WM <wolfgang.mueckenheim@hs-augsburg.de> wrote:

> Am Donnerstag, 12. Dezember 2013 20:07:12 UTC+1 schrieb Zeit Geist:
>
>

> > > by digits that have a finite index. Please don't forget that.
>

> Matheology usually claims the handwaving "infinite sequence" and tries to
> make us forget that even in such an infinite sequence every digit has a
> finite index.

Actually the mathematics that WM insults so freely is quite aware that
each term in an infinite sequence has a finite index, bu tWm seems to
forget that those seuqnces are called infinite because they are infinite.
>
> Only that is required for my proof.

Wm speaks of having proofs but has yet to produce anything that
qualifies as one anywhere outside of his wild weird world of WMytheology.

> >
> > But, there are infinitely many of those finite indices.

>
> And you think infinitely many finite indices will make us forget that each
> one is finite and has infinitely many duplicates in the list? I know this
> "argument".

Apparenly not well enough.

> I don't know of infinite indices.

But the amount that WM does not know Is infintie.
> >
> >
> >
> > You claim, For All x e N, phi(x) is True; thus phi(N) is true.

>
> No, I do not. I claim that phi(x) is true for every x. Nothing else.

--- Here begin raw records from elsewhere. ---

lemma pvM_ne_nil (ws : List (Int × String)) (s : List Char) (h : s ≠ []) :
    pvM ws s = (ws.map (fun p =>
      if p.2.toList ≠ [] ∧ p.2.toList <:+ s
      then p.1 * pvM ws (s.take (s.length - p.2.toList.length))
      else 0)).sum := by
  cases s with
  | nil => exact absurd rfl h
  | cons a s => rw [pvM]; simp only [dite_eq_ite]

-- cell lemma: the in-order fold over colors with "" doubling equals weight form
lemma pvCell (P : String → Prop) [DecidablePred P] (g : String → Int)
    (hP : ∀ c : String, c.toList = [] → P c) :
    ∀ (cs : List String) (v : Int),
      cs.foldl (fun a c => if P c then a + (if c.toList.length = 0 then a else g c) else a) v
      = 2 ^ (cs.count "") * v
        + ((pvWlist cs).map (fun p => if P p.2 then p.1 * g p.2 else 0)).sum := by
  intro cs
  induction cs with
  | nil => intro v; simp [pvWlist]
  | cons c cs ih =>
    intro v
    by_cases hc : c = ""
    · subst hc
      have hP0 : P "" := hP "" rfl
      simp only [List.foldl_cons]
      rw [if_pos hP0, if_pos (show ("" : String).toList.length = 0 from rfl), ih (v + v),
        show pvWlist ("" :: cs) = pvWlist cs by rw [pvWlist, if_pos rfl],
        List.count_cons_self]
      ring
    · have hL : c.toList.length ≠ 0 := fun h => hc (pvToList_nil (List.eq_nil_of_length_eq_zero h))
      have hcount : (c :: cs).count "" = cs.count "" := by simp [hc]
      rw [List.foldl_cons]
      by_cases hpc : P c
      · simp only [if_pos hpc, if_neg hL]
        rw [ih (v + g c), hcount, pvWlist, if_neg hc, List.map_cons, List.sum_cons, if_pos hpc]
        ring
      · simp only [if_neg hpc]
        rw [ih v, hcount, pvWlist, if_neg hc, List.map_cons, List.sum_cons, if_neg hpc]
        ring

-- A's match test at position i is "c is a nonempty suffix of towel[:i]"
lemma pvCondA_iff (t : List Char) (i : Nat) (hin : i ≤ t.length) (c : String) (hc : c.toList ≠ []) :
    (c.toList.length ≤ i ∧
      PySem.List.slice t (some ((i : Int) - (c.toList.length : Int))) (some (i : Int)) = c.toList)
    ↔ c.toList ≠ [] ∧ c.toList <:+ t.take i := by
  constructor
  · rintro ⟨hL, hs⟩
    refine ⟨hc, ?_⟩
    rw [List.suffix_iff_eq_drop]
    have hlen : (List.take i t).length = i := by simp; omega
    rw [hlen, List.drop_take]
    have hcast : (i : Int) - (c.toList.length : Int) = ((i - c.toList.length : Nat) : Int) := by omega
    rw [hcast, PySem.List.slice_natCast] at hs
    rw [show i - (i - c.toList.length) = c.toList.length from by omega] at hs ⊢
    exact hs.symm
  · rintro ⟨-, hs⟩
    have hlen : (List.take i t).length = i := by simp; omega
    have hL : c.toList.length ≤ i := by
      have := hs.length_le
      omega
    refine ⟨hL, ?_⟩
    have heq := List.suffix_iff_eq_drop.mp hs
    rw [hlen, List.drop_take] at heq
    have hcast : (i : Int) - (c.toList.length : Int) = ((i - c.toList.length : Nat) : Int) := by omega
    rw [hcast, PySem.List.slice_natCast]
    exact heq.symm

-- the inner loop over colors, started from ch.set i v, only rewrites slot i
lemma pvInnerA (t : List Char) (i : Nat) (ch : List Int) (hi : i < ch.length)
    (l : List String) :
    ∀ v : Int,
      l.foldl (fun ch c =>
        if c.toList.length ≤ i ∧
            PySem.List.slice t (some ((i : Int) - (c.toList.length : Int))) (some (i : Int)) = c.toList
        then ch.set i (ch.getD i 0 + ch.getD (i - c.toList.length) 0)
        else ch) (ch.set i v)
      = ch.set i (l.foldl (fun a c =>
          if c.toList.length ≤ i ∧
              PySem.List.slice t (some ((i : Int) - (c.toList.length : Int))) (some (i : Int)) = c.toList
          then a + (if c.toList.length = 0 then a else ch.getD (i - c.toList.length) 0)
          else a) v) := by
  induction l with
  | nil => intro v; simp
  | cons c l ih =>
    intro v
    by_cases h : c.toList.length ≤ i ∧
        PySem.List.slice t (some ((i : Int) - (c.toList.length : Int))) (some (i : Int)) = c.toList
    · have h1 : (ch.set i v).getD i 0 = v := by
        simp only [List.getD_eq_getElem?_getD, List.getElem?_set_self hi, Option.getD_some]
      by_cases hL0 : c.toList.length = 0
      · have hread : (ch.set i v).getD (i - c.toList.length) 0 = v := by
          rw [hL0, Nat.sub_zero, h1]
        simp only [List.foldl_cons, if_pos h, if_pos hL0, h1, hread, List.set_set]
        exact ih _
      · have hne : i - c.toList.length ≠ i := by omega
        have h2 : (ch.set i v).getD (i - c.toList.length) 0 = ch.getD (i - c.toList.length) 0 := by
          simp only [List.getD_eq_getElem?_getD, List.getElem?_set_ne (Ne.symm hne)]
        simp only [List.foldl_cons, if_pos h, if_neg hL0, h1, h2, List.set_set]
        exact ih _
    · simp only [List.foldl_cons, if_neg h]
      exact ih v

WM also claims that every x does not include all x's.

One wonders where the gap betwee every x and all x's exists in WM's
wild weird world of WMytheology, since it clearly does not exist
anywhere else.

> >
> > Phi(x) here is "There exists a Rational Number of length x, which is Equal
> > to d.".

>
> I am not at all falling into that trap!

Then you concede that there is no rational number of any length which is
equal to d, as we have been pointing out all along.
> >
> >

> > > > > And if you acknowledge that d is nothing more than its digits, then
> > > > > there are infinitely many rational identical with d.

> >
> > >
> >
> > > > But it is more. It is a certain arrangement of digits.
> >
> > >
> >
> > > Yes, but this certain arrangement is never visible before the last digit.

For each d_n, enough of d is visible to prove it different from d_n.

All one needs to distinguish it from any d_n is to know d's nth digit.

> > But we know: For All n e N, the n-th Decimal Digit of 1/9 is "1".
>
> You know it from the finite formula.

Sometimes, as here, a finite formula applies equally well to an actual
infinity of individual cases.

> >
> > If that does Not mean 1/9 is "defined by digits", please explain.

>
> Simple: You cannot conclude from any given sequence of digits how it will be
> continued.

You can if you are given in one statement every possible finite
sequence.

> >
> >

> > > > Meaningless and Garbled.
> >
> > >
> >
> > > I am sure than many understand it

The only one who even claims to unsderstand WM'S WILD WEIRD WORLD OF
WMYTHEOLOGY is WM.

> > No, you just wrong.
> >
> > It is you Philosophical Block.

>
> You see your block activated above: "But, there are infinitely many of those
> finite indices." What should that be good for? Infinitely many failures will
> gain a success?

Those infinitely many finite indices are only failures in WMytheology,
because they are being asked by WM to do what they are not supposed to
be doing. But the collection of all of them, which is available
everywhere OUTSIDE of WM's wild weird world of WMytheology, can do
things that WM seems unable to understand.
> >
> > You reject the Existence of an Infinite Set on Purely Philosiphical
> > Grounds.

>
> I do not reject it at all. I assume that it exists.

That is a change.

Previously WM claimed that no such things as an infinite sets could
ever exist.

Perhaps WM can learn!
>
> >
> > If you have a Formal (Contradiction free) Definition of "Constructible",
> > then there is No such 1:1 Correspondence.

>
> I need no definition other tham: A constructible number is defined by a
> finite definition.

that doe not define "conatructable".

> In set theory subset cannot have larger cardinality than
> the super set.

But the powser set must alway have a larger cardinality that the set it
is constructed from. as if not ther wold have to ve a surjection from
such a set to its own power set, which has bee proven impossible,
at least imposible outside of WM's wild weird world of WMytheology.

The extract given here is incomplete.